Task brief: A verbatim repeat of the records beneath this line is needed.

Data provided:
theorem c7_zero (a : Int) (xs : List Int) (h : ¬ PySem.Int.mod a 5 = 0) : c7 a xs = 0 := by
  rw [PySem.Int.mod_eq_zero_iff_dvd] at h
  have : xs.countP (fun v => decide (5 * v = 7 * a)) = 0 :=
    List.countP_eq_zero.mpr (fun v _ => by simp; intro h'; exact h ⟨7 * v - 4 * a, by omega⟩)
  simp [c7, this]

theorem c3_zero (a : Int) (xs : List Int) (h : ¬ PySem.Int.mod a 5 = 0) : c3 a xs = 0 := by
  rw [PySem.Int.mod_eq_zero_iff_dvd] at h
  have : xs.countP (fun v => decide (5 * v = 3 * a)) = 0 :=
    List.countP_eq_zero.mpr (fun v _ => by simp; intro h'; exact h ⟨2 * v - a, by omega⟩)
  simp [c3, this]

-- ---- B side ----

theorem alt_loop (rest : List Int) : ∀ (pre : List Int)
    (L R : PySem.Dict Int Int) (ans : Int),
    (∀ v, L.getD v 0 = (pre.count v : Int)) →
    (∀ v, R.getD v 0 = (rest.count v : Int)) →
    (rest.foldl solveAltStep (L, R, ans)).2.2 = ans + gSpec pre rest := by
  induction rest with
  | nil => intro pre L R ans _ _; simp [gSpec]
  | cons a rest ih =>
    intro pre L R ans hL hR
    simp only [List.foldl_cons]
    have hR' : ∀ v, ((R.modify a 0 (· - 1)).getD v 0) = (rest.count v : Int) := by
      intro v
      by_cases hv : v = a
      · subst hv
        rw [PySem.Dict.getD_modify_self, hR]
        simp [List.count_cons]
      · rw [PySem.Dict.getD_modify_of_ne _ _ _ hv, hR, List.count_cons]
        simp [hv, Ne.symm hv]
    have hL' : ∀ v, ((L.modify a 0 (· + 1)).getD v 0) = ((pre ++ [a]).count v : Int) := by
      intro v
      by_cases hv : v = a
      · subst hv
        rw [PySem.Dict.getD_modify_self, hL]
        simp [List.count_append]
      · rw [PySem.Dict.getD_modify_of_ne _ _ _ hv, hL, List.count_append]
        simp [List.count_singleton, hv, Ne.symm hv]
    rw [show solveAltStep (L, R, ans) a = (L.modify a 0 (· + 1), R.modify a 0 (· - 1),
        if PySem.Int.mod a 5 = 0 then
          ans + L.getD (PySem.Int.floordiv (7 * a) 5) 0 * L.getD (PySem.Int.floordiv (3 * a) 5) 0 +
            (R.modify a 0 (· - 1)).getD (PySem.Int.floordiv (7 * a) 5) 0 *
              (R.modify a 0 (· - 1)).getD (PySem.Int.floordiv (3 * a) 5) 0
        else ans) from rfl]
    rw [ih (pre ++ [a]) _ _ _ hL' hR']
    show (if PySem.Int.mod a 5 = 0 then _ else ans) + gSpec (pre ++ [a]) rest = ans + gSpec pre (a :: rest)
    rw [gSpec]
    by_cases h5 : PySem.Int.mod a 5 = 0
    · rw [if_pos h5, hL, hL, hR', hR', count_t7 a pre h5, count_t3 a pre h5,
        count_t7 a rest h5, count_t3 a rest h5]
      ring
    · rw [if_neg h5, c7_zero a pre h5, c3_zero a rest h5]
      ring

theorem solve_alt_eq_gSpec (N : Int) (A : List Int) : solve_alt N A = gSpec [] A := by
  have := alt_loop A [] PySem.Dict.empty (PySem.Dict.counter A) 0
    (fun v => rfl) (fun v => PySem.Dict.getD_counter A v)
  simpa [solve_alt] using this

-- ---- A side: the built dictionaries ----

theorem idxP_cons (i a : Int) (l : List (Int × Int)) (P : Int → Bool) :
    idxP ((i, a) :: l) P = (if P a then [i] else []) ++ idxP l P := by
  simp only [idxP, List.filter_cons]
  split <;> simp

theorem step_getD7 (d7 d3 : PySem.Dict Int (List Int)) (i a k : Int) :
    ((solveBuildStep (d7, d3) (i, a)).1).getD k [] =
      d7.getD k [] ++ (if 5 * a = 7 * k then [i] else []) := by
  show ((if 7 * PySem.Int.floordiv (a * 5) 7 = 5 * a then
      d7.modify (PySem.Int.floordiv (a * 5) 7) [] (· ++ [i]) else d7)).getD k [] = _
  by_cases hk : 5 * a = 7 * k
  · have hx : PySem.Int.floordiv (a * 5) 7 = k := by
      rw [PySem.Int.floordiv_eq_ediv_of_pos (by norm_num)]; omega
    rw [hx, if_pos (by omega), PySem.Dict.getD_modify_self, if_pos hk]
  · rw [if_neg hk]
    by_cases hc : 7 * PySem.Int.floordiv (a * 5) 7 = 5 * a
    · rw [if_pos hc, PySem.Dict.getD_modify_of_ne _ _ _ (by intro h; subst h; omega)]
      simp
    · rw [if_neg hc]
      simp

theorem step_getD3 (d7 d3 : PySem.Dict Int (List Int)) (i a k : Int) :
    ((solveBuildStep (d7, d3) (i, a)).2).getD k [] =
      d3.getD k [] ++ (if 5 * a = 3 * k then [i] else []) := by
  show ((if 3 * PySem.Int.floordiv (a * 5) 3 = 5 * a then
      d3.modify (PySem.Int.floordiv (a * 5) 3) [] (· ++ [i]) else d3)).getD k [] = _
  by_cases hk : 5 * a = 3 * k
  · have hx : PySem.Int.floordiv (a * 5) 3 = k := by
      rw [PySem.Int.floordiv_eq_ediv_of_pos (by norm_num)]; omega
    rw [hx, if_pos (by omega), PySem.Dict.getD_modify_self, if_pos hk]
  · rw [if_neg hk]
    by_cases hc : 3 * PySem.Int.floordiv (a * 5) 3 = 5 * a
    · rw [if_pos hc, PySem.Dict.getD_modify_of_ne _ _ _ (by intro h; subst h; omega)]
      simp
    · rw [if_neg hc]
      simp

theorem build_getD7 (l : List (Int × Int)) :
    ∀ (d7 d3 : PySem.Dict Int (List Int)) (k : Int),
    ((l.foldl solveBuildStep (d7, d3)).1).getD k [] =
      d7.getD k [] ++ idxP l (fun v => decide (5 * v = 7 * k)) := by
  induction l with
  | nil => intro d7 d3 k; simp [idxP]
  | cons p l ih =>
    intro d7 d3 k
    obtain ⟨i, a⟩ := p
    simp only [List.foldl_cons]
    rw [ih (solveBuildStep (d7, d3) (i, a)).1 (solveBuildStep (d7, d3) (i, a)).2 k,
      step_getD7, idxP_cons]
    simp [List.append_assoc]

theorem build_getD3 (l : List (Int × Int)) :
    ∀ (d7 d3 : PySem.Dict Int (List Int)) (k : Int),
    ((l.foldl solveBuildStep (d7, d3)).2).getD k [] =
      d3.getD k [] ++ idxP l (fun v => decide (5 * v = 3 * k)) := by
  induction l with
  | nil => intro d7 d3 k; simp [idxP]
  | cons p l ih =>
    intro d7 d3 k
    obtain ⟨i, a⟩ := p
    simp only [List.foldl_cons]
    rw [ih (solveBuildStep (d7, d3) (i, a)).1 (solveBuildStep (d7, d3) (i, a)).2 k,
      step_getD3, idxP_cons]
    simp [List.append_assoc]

Response to the exercise:
theorem c7_zero (a : Int) (xs : List Int) (h : ¬ PySem.Int.mod a 5 = 0) : c7 a xs = 0 := by
  rw [PySem.Int.mod_eq_zero_iff_dvd] at h
  have : xs.countP (fun v => decide (5 * v = 7 * a)) = 0 :=
    List.countP_eq_zero.mpr (fun v _ => by simp; intro h'; exact h ⟨7 * v - 4 * a, by omega⟩)
  simp [c7, this]

theorem c3_zero (a : Int) (xs : List Int) (h : ¬ PySem.Int.mod a 5 = 0) : c3 a xs = 0 := by
  rw [PySem.Int.mod_eq_zero_iff_dvd] at h
  have : xs.countP (fun v => decide (5 * v = 3 * a)) = 0 :=
    List.countP_eq_zero.mpr (fun v _ => by simp; intro h'; exact h ⟨2 * v - a, by omega⟩)
  simp [c3, this]

-- ---- B side ----

theorem alt_loop (rest : List Int) : ∀ (pre : List Int)
    (L R : PySem.Dict Int Int) (ans : Int),
    (∀ v, L.getD v 0 = (pre.count v : Int)) →
    (∀ v, R.getD v 0 = (rest.count v : Int)) →
    (rest.foldl solveAltStep (L, R, ans)).2.2 = ans + gSpec pre rest := by
  induction rest with
  | nil => intro pre L R ans _ _; simp [gSpec]
  | cons a rest ih =>
    intro pre L R ans hL hR
    simp only [List.foldl_cons]
    have hR' : ∀ v, ((R.modify a 0 (· - 1)).getD v 0) = (rest.count v : Int) := by
      intro v
      by_cases hv : v = a
      · subst hv
        rw [PySem.Dict.getD_modify_self, hR]
        simp [List.count_cons]
      · rw [PySem.Dict.getD_modify_of_ne _ _ _ hv, hR, List.count_cons]
        simp [hv, Ne.symm hv]
    have hL' : ∀ v, ((L.modify a 0 (· + 1)).getD v 0) = ((pre ++ [a]).count v : Int) := by
      intro v
      by_cases hv : v = a
      · subst hv
        rw [PySem.Dict.getD_modify_self, hL]
        simp [List.count_append]
      · rw [PySem.Dict.getD_modify_of_ne _ _ _ hv, hL, List.count_append]
        simp [List.count_singleton, hv, Ne.symm hv]
    rw [show solveAltStep (L, R, ans) a = (L.modify a 0 (· + 1), R.modify a 0 (· - 1),
        if PySem.Int.mod a 5 = 0 then
          ans + L.getD (PySem.Int.floordiv (7 * a) 5) 0 * L.getD (PySem.Int.floordiv (3 * a) 5) 0 +
            (R.modify a 0 (· - 1)).getD (PySem.Int.floordiv (7 * a) 5) 0 *
              (R.modify a 0 (· - 1)).getD (PySem.Int.floordiv (3 * a) 5) 0
        else ans) from rfl]
    rw [ih (pre ++ [a]) _ _ _ hL' hR']
    show (if PySem.Int.mod a 5 = 0 then _ else ans) + gSpec (pre ++ [a]) rest = ans + gSpec pre (a :: rest)
    rw [gSpec]
    by_cases h5 : PySem.Int.mod a 5 = 0
    · rw [if_pos h5, hL, hL, hR', hR', count_t7 a pre h5, count_t3 a pre h5,
        count_t7 a rest h5, count_t3 a rest h5]
      ring
    · rw [if_neg h5, c7_zero a pre h5, c3_zero a rest h5]
      ring

theorem solve_alt_eq_gSpec (N : Int) (A : List Int) : solve_alt N A = gSpec [] A := by
  have := alt_loop A [] PySem.Dict.empty (PySem.Dict.counter A) 0
    (fun v => rfl) (fun v => PySem.Dict.getD_counter A v)
  simpa [solve_alt] using this

-- ---- A side: the built dictionaries ----

theorem idxP_cons (i a : Int) (l : List (Int × Int)) (P : Int → Bool) :
    idxP ((i, a) :: l) P = (if P a then [i] else []) ++ idxP l P := by
  simp only [idxP, List.filter_cons]
  split <;> simp

theorem step_getD7 (d7 d3 : PySem.Dict Int (List Int)) (i a k : Int) :
    ((solveBuildStep (d7, d3) (i, a)).1).getD k [] =
      d7.getD k [] ++ (if 5 * a = 7 * k then [i] else []) := by
  show ((if 7 * PySem.Int.floordiv (a * 5) 7 = 5 * a then
      d7.modify (PySem.Int.floordiv (a * 5) 7) [] (· ++ [i]) else d7)).getD k [] = _
  by_cases hk : 5 * a = 7 * k
  · have hx : PySem.Int.floordiv (a * 5) 7 = k := by
      rw [PySem.Int.floordiv_eq_ediv_of_pos (by norm_num)]; omega
    rw [hx, if_pos (by omega), PySem.Dict.getD_modify_self, if_pos hk]
  · rw [if_neg hk]
    by_cases hc : 7 * PySem.Int.floordiv (a * 5) 7 = 5 * a
    · rw [if_pos hc, PySem.Dict.getD_modify_of_ne _ _ _ (by intro h; subst h; omega)]
      simp
    · rw [if_neg hc]
      simp

theorem step_getD3 (d7 d3 : PySem.Dict Int (List Int)) (i a k : Int) :
    ((solveBuildStep (d7, d3) (i, a)).2).getD k [] =
      d3.getD k [] ++ (if 5 * a = 3 * k then [i] else []) := by
  show ((if 3 * PySem.Int.floordiv (a * 5) 3 = 5 * a then
      d3.modify (PySem.Int.floordiv (a * 5) 3) [] (· ++ [i]) else d3)).getD k [] = _
  by_cases hk : 5 * a = 3 * k
  · have hx : PySem.Int.floordiv (a * 5) 3 = k := by
      rw [PySem.Int.floordiv_eq_ediv_of_pos (by norm_num)]; omega
    rw [hx, if_pos (by omega), PySem.Dict.getD_modify_self, if_pos hk]
  · rw [if_neg hk]
    by_cases hc : 3 * PySem.Int.floordiv (a * 5) 3 = 5 * a
    · rw [if_pos hc, PySem.Dict.getD_modify_of_ne _ _ _ (by intro h; subst h; omega)]
      simp
    · rw [if_neg hc]
      simp

theorem build_getD7 (l : List (Int × Int)) :
    ∀ (d7 d3 : PySem.Dict Int (List Int)) (k : Int),
    ((l.foldl solveBuildStep (d7, d3)).1).getD k [] =
      d7.getD k [] ++ idxP l (fun v => decide (5 * v = 7 * k)) := by
  induction l with
  | nil => intro d7 d3 k; simp [idxP]
  | cons p l ih =>
    intro d7 d3 k
    obtain ⟨i, a⟩ := p
    simp only [List.foldl_cons]
    rw [ih (solveBuildStep (d7, d3) (i, a)).1 (solveBuildStep (d7, d3) (i, a)).2 k,
      step_getD7, idxP_cons]
    simp [List.append_assoc]

theorem build_getD3 (l : List (Int × Int)) :
    ∀ (d7 d3 : PySem.Dict Int (List Int)) (k : Int),
    ((l.foldl solveBuildStep (d7, d3)).2).getD k [] =
      d3.getD k [] ++ idxP l (fun v => decide (5 * v = 3 * k)) := by
  induction l with
  | nil => intro d7 d3 k; simp [idxP]
  | cons p l ih =>
    intro d7 d3 k
    obtain ⟨i, a⟩ := p
    simp only [List.foldl_cons]
    rw [ih (solveBuildStep (d7, d3) (i, a)).1 (solveBuildStep (d7, d3) (i, a)).2 k,
      step_getD3, idxP_cons]
    simp [List.append_assoc]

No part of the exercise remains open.